Table 12. Face attribute classification using the MobileNet architecture. Each row corresponds to a different hyper-parameter setting (width multiplier α and image resolution).

Object Detection

This experiment used VGG, Inception, and MobileNet on SSD and Faster-RCNN to train on the COCO dataset, with results shown below:

Framework Resolution	Model	mAP	Billion Mult-Adds	Million Parameters
SSD 300	deeplab-VGG	21.1%	34.9	33.1
SSD 300	Inception V2	22.0%	3.8	13.7
SSD 300	MobileNet	19.3%	1.2	6.8
Faster-RCNN 300	VGG	22.9%	64.3	138.5
Faster-RCNN 300	Inception V2	15.4%	118.2	13.3
Faster-RCNN 300	MobileNet	16.4%	25.2	6.1
Faster-RCNN 600	VGG	25.7%	149.6	138.5
Faster-RCNN 600	Inception V2	21.9%	129.6	13.3
Faster-RCNN 600	MobileNet	19.8%	30.5	6.1

Table 13. COCO object detection results comparison using different frameworks and network architectures. mAP is reported with the COCO primary challenge metric (AP at IoU=0.50:0.05:0.95).

Face Embeddings

FaceNet is the state-of-the-art result for face embeddings. Here we likewise use distillation to train a Mobile FaceNet.
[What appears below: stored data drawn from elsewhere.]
-- pv_equiv track=rewrite | github.com/pglen/pyedpro | pyedlib/pedutil.py | calc_tabs
-- ===== SOURCE A (Python) =====
-- def calc_tabs(strx, till, tabstop = 4):
--     idx = 0; cnt = 0
--     xlen = min(len(strx), till);
--     while True:
--         if idx >= xlen: break
--         chh = strx[idx]
--         if  chh == "\t":
--             cnt += tabstop - (cnt % tabstop)
--         else:
--             cnt += 1
--         idx += 1
--     return cnt
-- ===== SOURCE B (Python) =====
-- def calc_tabs(strx, till, tabstop = 4):
--     bound = min(len(strx), till)
--     parts = strx[:max(0, bound)].split('\t')
--     cnt = len(parts[0])
--     for part in parts[1:]:
--         cnt += tabstop - (cnt % tabstop) + len(part)
--     return cnt
-- ===== Notes on version B (the rewrite author's own statement) =====
-- stated objective: faster
-- what changed: Replaces A's per-character while-loop (testing each char for tab) by slicing the prefix once, splitting it on '\t', and folding over the tab-separated runs: length of the first run, then next-tab-stop rounding plus run length per remaining run.
import Mathlib
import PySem

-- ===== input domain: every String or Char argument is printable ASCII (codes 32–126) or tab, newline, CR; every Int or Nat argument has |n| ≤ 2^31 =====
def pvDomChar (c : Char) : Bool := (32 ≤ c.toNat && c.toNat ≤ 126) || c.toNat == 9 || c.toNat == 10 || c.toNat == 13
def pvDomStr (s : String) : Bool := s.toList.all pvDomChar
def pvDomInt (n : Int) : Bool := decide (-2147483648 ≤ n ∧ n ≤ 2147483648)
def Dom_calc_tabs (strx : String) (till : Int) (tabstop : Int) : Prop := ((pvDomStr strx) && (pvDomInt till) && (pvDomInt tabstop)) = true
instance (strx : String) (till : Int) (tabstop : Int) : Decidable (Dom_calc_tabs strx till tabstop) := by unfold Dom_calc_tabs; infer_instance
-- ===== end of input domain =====

-- B replaces A's per-character while-loop by a split-on-tab pass over the runs between
-- tabs (objective: alternative decomposition; same asymptotic cost).

-- ===== PORT A =====
-- A's while-loop: walks the prefix strx[:min(len(strx), till)] one character at a time,
-- adding 1 per ordinary character and rounding cnt up to the next tab stop on '\t'.
def calcTabsLoop (tabstop : Int) : List Char → Int → Int
  | [], cnt => cnt
  | c :: rest, cnt =>
    if c = '\t' then calcTabsLoop tabstop rest (cnt + (tabstop - PySem.Int.mod cnt tabstop))
    else calcTabsLoop tabstop rest (cnt + 1)

def calc_tabs (strx : String) (till : Int) (tabstop : Int) : Int :=
  let xlen : Int := min ((strx.toList.length : Int)) till
  -- the loop reads exactly the characters strx[0..xlen-1]; xlen.toNat = 0 when xlen < 0 (loop body never runs)
  calcTabsLoop tabstop (strx.toList.take xlen.toNat) 0

-- ===== PORT B =====
-- Source B: parts = strx[:max(0, min(len(strx), till))].split('\t');  List.splitOn is the
-- corresponding Lean function (Python's str.split with a 1-char separator keeps empty runs,
-- exactly like List.splitOn; ''.split('\t') = [''] = splitOn of []).
def calc_tabs_alt (strx : String) (till : Int) (tabstop : Int) : Int :=
  let bound : Int := min ((strx.toList.length : Int)) till
  let parts := (strx.toList.take (max 0 bound).toNat).splitOn '\t'
  match parts with
  | [] => 0  -- unreachable: splitOn never returns []
  | h :: t =>
    t.foldl (fun cnt part => cnt + (tabstop - PySem.Int.mod cnt tabstop) + (part.length : Int))
      ((h.length : Int))

-- ===== PRECONDITION & SPEC =====
-- A raises ZeroDivisionError exactly when tabstop = 0 and a tab occurs in the scanned prefix.
def Pre_calc_tabs (strx : String) (till : Int) (tabstop : Int) : Prop :=
  ¬ (tabstop = 0 ∧ '\t' ∈ strx.toList.take (min ((strx.toList.length : Int)) till).toNat)
instance (strx : String) (till : Int) (tabstop : Int) : Decidable (Pre_calc_tabs strx till tabstop) := by unfold Pre_calc_tabs; infer_instance

def pvWitness_calc_tabs : String × Int × Int := ("a\tb", 5, 4)

def Spec_calc_tabs (strx : String) (till : Int) (tabstop : Int) (out : Int) : Prop := out = calc_tabs_alt strx till tabstop
instance (strx : String) (till : Int) (tabstop : Int) (out : Int) : Decidable (Spec_calc_tabs strx till tabstop out) := by unfold Spec_calc_tabs; infer_instance

-- ===== CLAIM (what is proved, stated in full; the proofs are below) =====
def Claim_equal_calc_tabs : Prop := ∀ (strx : String) (till : Int) (tabstop : Int), Dom_calc_tabs strx till tabstop → Pre_calc_tabs strx till tabstop → Spec_calc_tabs strx till tabstop (calc_tabs strx till tabstop)

-- ===== LEMMAS AND PROOFS =====

-- The per-character loop equals the fold over the tab-separated runs, for any start count.
theorem calcTabsLoop_splitOn (ts : Int) (l : List Char) (cnt : Int) :
    calcTabsLoop ts l cnt =
      match l.splitOn '\t' with
      | [] => cnt
      | h :: t =>
        t.foldl (fun c part => c + (ts - PySem.Int.mod c ts) + (part.length : Int))
          (cnt + (h.length : Int)) := by
  induction l generalizing cnt with
  | nil => simp [calcTabsLoop, List.splitOn]
  | cons c rest ih =>
    have hsplit := List.splitOnP_cons (· == '\t') c rest
    obtain ⟨h, t, hht⟩ := List.exists_cons_of_ne_nil (List.splitOnP_ne_nil (· == '\t') rest)
    by_cases hc : c = '\t'
    · simp only [calcTabsLoop, hc, List.splitOn]
      simp only [if_pos]
      rw [ih]
      simp [List.splitOn, hht, List.foldl_cons]
    · simp only [calcTabsLoop, if_neg hc, List.splitOn, hsplit, hht]
      have : (c == '\t') = false := by simp [hc]
      simp only [this, Bool.false_eq_true]
      rw [ih]
      simp [List.splitOn, hht, List.modifyHead]
      ring_nf

theorem toNat_max_zero (n : Int) : (max 0 n).toNat = n.toNat := by
  rw [Int.max_def]; split_ifs with h <;> omega

-- ===== VERDICT (by name: the statement is the Claim_ definition above) =====
theorem calc_tabs_spec : Claim_equal_calc_tabs := by
  intro strx till tabstop _ _
  unfold Spec_calc_tabs calc_tabs calc_tabs_alt
  simp only [toNat_max_zero]
  rw [calcTabsLoop_splitOn]
  cases h : (strx.toList.take (min ((strx.toList.length : Int)) till).toNat).splitOn '\t' with
  | nil => exact absurd h (by unfold List.splitOn; exact List.splitOnP_ne_nil _ _)
  | cons hd tl => simp
-- ===== VERDICT (by name: the statement is the Claim_ definition above) =====
theorem reflection_discrepancies_spec : Claim_equal_reflection_discrepancies := by
  intro numbers length axis _ hal
  unfold Spec_reflection_discrepancies reflection_discrepancies reflection_discrepancies_alt
  rw [pvLoopA_eq numbers length axis 0 PySem.Set.empty (by intro p hp; simp [PySem.Set.empty] at hp)]
  have hpw := PySem.List.sorted_ofList_pairwise_lt
    (numbers.map (fun n => if axis ≤ n then n - axis else axis - 1 - n))
  rw [pvFoldB_eq numbers axis (min axis (length - axis)) _
    PySem.Set.empty hpw.nodup (by intro d _; simp [PySem.Set.empty])]
  simp only [PySem.Set.empty, List.nil_append]
  congr 1
  apply pvStrictEq
  · exact pvDs_pairwise numbers length axis 0
  · exact hpw.sublist List.filter_sublist
  · intro x
    rw [mem_pvDs_zero numbers length axis x hal, List.mem_filter]
    have hq : (decide (0 ≤ x ∧ x < min axis (length - axis))
        && pvXor numbers axis x) = pvQ numbers length axis x := rfl
    rw [hq]
    constructor
    · intro h
      refine ⟨?_, h⟩
      rw [PySem.List.mem_sorted, PySem.Set.mem_ofList]
      exact pvQ_mem_dist numbers length axis x h
    · exact fun h => h.2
The results are shown below:

Model	1e-4 Accuracy	Million Mult-Adds	Million Parameters
FaceNet	83%	1600	7.5
1.0 MobileNet-160	79.4%	286	4.9
1.0 MobileNet-128	78.3%	185	5.5
0.75 MobileNet-128	75.2%	166	3.4
0.75 MobileNet-128	72.5%	108	3.8

Table 14. MobileNet distilled from FaceNet.

Conclusion

We proposed a model architecture based on depthwise separable convolutions, and used two hyperparameters—the width multiplier and the resolution multiplier—to control model complexity. We compared MobileNet against other models in terms of model size, speed, and accuracy, demonstrating its efficiency across a variety of applications. The next step is to refine and further develop MobileNet.

Datasets: ImageNet (image classification), Stanford Dogs dataset (fine-grained classification), YFCC100M (face attributes), COCO (object detection).